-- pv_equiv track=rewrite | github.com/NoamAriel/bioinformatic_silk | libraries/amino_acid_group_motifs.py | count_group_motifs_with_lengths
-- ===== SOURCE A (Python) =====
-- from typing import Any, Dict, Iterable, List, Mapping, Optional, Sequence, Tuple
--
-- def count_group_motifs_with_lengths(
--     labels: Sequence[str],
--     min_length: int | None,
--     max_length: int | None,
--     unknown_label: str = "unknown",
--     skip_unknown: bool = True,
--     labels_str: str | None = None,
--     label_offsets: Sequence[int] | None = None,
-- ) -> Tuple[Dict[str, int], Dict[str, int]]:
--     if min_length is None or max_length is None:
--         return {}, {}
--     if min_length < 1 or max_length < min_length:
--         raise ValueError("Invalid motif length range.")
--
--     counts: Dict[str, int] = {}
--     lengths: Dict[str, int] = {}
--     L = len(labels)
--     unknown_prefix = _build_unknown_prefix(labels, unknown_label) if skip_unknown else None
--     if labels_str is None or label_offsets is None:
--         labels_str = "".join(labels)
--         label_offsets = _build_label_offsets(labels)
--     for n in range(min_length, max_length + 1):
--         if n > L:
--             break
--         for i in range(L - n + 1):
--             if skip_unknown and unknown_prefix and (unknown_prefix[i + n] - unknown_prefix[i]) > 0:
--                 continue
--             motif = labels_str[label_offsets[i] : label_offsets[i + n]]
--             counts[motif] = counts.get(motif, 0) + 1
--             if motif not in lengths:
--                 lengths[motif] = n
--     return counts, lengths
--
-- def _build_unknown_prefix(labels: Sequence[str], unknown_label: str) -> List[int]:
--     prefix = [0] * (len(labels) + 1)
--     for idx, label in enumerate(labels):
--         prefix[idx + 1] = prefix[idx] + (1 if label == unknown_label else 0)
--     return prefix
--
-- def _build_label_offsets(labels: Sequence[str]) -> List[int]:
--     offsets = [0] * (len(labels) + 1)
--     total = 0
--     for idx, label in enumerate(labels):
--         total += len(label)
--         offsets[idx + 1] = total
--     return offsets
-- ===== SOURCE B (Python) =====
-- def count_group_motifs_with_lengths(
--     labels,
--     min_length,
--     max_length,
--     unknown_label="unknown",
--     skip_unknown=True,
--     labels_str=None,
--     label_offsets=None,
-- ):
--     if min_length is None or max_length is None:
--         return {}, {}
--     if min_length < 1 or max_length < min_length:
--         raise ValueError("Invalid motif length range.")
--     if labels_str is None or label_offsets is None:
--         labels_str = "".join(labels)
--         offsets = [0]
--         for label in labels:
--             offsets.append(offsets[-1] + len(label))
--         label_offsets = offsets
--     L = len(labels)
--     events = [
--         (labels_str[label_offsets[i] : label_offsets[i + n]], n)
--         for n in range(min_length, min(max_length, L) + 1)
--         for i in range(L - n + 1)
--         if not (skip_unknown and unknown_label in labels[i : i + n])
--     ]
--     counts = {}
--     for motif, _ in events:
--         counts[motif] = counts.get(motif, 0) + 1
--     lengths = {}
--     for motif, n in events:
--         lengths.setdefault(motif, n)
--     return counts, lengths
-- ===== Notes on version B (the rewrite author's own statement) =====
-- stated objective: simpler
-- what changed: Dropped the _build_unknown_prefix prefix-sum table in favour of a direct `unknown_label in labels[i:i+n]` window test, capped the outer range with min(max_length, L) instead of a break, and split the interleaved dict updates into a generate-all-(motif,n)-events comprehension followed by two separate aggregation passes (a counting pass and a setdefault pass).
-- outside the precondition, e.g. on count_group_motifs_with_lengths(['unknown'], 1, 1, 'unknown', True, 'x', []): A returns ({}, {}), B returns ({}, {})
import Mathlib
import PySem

--

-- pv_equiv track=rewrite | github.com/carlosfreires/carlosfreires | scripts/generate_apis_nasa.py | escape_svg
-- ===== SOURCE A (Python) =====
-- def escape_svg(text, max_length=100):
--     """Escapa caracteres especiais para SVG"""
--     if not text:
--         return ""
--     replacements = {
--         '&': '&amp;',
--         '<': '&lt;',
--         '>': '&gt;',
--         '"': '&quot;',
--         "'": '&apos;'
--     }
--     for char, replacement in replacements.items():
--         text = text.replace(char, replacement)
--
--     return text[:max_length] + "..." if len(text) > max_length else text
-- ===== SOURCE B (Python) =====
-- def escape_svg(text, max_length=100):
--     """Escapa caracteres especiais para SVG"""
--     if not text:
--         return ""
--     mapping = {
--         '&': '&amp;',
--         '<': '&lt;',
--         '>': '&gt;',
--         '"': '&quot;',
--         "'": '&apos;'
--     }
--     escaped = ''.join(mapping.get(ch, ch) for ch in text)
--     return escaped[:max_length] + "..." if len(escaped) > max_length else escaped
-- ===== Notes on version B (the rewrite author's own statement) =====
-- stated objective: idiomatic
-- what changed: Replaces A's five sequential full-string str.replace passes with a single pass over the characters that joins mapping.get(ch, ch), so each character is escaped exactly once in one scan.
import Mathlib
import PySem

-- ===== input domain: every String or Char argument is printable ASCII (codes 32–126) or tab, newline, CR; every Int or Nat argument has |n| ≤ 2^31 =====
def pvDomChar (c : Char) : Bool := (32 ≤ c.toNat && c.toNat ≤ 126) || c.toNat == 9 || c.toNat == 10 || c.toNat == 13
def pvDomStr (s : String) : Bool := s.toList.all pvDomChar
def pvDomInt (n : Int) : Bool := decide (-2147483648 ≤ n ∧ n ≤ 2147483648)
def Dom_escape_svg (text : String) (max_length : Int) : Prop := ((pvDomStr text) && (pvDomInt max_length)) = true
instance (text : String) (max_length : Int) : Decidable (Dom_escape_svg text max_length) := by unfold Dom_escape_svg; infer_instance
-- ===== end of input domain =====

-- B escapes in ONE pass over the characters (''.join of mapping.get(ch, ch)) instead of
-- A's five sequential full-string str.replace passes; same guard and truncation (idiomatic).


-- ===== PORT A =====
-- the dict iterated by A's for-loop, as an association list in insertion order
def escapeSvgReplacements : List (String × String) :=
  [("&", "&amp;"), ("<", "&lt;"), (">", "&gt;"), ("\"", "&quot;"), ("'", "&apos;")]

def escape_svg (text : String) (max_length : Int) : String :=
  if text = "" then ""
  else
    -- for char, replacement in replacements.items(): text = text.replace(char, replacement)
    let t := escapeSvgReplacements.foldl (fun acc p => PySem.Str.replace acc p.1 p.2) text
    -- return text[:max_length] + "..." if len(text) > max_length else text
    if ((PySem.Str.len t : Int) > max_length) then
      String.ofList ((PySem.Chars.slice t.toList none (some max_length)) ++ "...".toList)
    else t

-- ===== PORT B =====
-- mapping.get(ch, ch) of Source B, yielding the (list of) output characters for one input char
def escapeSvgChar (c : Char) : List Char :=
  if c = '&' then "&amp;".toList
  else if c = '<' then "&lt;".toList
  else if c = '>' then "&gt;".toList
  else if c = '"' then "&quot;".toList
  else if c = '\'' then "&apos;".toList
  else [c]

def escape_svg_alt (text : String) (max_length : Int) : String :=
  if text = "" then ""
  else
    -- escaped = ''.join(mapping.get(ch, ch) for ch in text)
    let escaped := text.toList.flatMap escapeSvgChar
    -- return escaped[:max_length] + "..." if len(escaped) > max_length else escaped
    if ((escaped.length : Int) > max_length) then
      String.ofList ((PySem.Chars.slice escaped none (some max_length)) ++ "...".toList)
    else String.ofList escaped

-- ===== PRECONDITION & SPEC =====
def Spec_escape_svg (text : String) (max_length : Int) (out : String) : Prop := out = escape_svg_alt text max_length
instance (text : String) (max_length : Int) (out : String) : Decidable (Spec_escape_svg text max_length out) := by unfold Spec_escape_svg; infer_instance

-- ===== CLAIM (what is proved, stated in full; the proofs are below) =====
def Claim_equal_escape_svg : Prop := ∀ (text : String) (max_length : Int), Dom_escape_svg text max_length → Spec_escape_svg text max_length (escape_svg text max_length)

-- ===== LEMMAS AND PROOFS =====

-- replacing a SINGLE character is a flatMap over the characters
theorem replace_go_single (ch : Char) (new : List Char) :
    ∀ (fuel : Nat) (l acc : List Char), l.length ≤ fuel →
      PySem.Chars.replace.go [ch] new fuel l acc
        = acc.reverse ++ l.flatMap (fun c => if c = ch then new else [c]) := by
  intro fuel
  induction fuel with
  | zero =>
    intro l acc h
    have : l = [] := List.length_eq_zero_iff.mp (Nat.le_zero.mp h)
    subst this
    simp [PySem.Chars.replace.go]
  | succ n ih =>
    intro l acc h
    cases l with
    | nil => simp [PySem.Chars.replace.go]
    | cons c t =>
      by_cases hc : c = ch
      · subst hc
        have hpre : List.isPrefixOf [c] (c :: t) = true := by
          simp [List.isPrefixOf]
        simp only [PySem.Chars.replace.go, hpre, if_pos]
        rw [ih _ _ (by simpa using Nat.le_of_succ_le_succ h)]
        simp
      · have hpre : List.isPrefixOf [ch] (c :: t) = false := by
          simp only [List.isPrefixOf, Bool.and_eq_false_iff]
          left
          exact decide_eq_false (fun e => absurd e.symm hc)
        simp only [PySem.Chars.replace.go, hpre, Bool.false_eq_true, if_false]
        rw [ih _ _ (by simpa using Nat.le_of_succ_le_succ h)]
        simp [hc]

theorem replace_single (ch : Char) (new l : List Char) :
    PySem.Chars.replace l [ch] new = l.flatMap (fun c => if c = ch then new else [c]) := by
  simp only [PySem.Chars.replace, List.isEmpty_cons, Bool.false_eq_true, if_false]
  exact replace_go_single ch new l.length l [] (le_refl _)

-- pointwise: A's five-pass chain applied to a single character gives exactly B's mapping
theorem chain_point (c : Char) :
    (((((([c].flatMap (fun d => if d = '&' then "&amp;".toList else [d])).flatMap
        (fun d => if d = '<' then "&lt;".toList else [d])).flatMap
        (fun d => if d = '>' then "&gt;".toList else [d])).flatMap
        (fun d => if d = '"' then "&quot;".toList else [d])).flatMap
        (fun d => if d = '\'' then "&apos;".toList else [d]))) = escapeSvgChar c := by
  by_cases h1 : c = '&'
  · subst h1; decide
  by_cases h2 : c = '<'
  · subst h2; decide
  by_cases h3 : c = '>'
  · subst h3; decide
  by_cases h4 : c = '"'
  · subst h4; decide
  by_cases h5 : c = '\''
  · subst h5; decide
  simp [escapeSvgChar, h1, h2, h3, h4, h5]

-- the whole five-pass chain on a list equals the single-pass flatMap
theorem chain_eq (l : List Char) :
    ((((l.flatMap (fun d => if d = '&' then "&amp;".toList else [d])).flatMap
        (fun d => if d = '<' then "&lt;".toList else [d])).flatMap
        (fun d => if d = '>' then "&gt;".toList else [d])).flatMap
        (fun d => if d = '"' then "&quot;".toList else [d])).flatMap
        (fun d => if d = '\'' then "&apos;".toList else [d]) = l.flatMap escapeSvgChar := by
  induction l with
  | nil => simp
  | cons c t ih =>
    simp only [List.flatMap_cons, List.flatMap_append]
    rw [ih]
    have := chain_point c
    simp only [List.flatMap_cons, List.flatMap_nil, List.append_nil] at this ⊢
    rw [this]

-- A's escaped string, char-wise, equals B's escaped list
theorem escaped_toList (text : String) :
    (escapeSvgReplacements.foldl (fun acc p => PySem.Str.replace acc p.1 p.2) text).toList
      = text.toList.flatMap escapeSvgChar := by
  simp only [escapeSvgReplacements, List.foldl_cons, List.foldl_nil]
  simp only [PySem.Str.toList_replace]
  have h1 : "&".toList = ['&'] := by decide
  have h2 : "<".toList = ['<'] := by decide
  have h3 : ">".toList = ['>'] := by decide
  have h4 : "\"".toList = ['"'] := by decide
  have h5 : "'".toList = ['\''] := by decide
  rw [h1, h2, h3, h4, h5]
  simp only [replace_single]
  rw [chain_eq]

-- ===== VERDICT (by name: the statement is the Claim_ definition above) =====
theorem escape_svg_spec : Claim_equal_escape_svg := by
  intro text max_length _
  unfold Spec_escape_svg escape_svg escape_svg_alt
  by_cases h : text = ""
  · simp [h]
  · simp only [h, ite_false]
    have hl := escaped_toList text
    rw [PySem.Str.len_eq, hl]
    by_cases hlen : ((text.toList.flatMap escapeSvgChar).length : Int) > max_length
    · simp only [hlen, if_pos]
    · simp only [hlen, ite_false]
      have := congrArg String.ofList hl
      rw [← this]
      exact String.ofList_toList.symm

§ **Instructions for the task**
Of the entries above, transcribe exactly those lines that fall between the line containing "if c = '&' then" and the line containing "-- escaped = ''.join(mapping.get(ch, ch)", together with those two lines.

§ **Reply to the exercise**
  if c = '&' then "&amp;".toList
  else if c = '<' then "&lt;".toList
  else if c = '>' then "&gt;".toList
  else if c = '"' then "&quot;".toList
  else if c = '\'' then "&apos;".toList
  else [c]

def escape_svg_alt (text : String) (max_length : Int) : String :=
  if text = "" then ""
  else
    -- escaped = ''.join(mapping.get(ch, ch) for ch in text)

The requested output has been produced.